◆ **DATA SUPPLIED**:
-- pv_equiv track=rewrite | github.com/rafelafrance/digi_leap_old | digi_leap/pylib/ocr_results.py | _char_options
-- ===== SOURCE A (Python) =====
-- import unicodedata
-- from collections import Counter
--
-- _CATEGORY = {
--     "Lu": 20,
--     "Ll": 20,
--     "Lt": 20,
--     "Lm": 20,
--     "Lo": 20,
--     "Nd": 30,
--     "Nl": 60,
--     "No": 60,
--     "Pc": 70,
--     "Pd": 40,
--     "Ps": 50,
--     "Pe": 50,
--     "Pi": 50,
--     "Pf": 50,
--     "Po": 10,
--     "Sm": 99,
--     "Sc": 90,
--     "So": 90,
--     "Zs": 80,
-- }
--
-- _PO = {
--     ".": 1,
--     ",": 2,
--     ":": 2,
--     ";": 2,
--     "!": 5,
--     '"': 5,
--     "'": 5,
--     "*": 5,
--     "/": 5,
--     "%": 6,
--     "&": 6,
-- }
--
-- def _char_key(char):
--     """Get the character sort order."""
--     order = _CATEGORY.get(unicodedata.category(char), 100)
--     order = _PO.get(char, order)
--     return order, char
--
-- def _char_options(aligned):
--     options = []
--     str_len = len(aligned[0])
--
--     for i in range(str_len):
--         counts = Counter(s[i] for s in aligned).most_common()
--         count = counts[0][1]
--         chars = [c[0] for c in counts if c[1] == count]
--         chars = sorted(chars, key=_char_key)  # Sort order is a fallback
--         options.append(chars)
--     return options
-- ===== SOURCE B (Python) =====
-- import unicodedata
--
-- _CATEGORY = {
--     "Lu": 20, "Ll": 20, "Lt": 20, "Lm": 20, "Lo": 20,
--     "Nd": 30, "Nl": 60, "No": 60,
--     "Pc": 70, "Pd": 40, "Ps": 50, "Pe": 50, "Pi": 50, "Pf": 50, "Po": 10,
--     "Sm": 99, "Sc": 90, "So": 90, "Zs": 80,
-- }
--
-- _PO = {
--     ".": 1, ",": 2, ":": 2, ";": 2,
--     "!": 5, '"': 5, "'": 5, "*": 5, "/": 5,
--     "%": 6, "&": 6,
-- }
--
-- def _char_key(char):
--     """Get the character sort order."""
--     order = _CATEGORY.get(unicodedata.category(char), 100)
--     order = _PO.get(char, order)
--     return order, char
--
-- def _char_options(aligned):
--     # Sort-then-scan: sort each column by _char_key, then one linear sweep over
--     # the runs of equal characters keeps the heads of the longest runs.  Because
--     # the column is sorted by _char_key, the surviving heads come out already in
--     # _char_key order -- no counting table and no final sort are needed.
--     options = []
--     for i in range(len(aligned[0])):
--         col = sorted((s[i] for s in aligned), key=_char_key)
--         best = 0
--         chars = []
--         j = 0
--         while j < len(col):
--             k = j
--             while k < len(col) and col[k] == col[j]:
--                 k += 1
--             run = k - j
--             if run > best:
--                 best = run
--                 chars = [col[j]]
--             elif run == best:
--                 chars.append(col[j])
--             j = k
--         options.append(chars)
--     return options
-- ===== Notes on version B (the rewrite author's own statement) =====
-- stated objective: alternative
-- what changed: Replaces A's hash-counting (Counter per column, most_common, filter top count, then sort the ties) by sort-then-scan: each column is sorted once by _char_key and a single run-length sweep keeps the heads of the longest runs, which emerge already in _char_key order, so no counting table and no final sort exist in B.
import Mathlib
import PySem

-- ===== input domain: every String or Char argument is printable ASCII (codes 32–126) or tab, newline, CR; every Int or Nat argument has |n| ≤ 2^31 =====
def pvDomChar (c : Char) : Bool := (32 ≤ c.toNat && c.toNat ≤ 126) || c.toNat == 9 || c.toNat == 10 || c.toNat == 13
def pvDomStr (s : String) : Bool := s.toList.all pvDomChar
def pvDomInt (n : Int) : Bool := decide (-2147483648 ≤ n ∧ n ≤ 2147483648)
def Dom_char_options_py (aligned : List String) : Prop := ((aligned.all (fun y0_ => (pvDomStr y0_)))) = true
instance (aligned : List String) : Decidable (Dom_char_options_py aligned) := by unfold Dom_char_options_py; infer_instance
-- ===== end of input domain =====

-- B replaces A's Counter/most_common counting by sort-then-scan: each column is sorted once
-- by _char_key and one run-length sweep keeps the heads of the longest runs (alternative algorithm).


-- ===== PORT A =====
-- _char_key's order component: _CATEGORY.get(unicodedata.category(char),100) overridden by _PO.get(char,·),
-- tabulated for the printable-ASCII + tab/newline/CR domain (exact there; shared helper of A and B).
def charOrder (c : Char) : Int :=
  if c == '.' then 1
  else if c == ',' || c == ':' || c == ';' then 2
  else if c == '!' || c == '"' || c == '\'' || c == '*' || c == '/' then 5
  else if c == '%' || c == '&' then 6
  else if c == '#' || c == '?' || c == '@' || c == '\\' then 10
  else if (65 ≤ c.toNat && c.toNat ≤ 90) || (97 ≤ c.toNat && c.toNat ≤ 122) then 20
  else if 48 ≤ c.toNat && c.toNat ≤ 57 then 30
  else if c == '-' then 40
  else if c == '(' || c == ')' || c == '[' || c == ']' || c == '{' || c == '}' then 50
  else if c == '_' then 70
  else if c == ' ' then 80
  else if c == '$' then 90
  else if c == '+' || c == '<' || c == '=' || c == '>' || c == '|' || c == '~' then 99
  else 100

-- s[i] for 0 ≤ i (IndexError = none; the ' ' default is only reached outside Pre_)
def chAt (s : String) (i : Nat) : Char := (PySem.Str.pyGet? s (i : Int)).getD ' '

◆ **WHAT THE TASK REQUIRES**:
Where a line of the data includes the string "ASCII", list that line.

◆ **RESPONSE TO THIS EXERCISE**:
-- ===== input domain: every String or Char argument is printable ASCII (codes 32–126) or tab, newline, CR; every Int or Nat argument has |n| ≤ 2^31 =====
-- tabulated for the printable-ASCII + tab/newline/CR domain (exact there; shared helper of A and B).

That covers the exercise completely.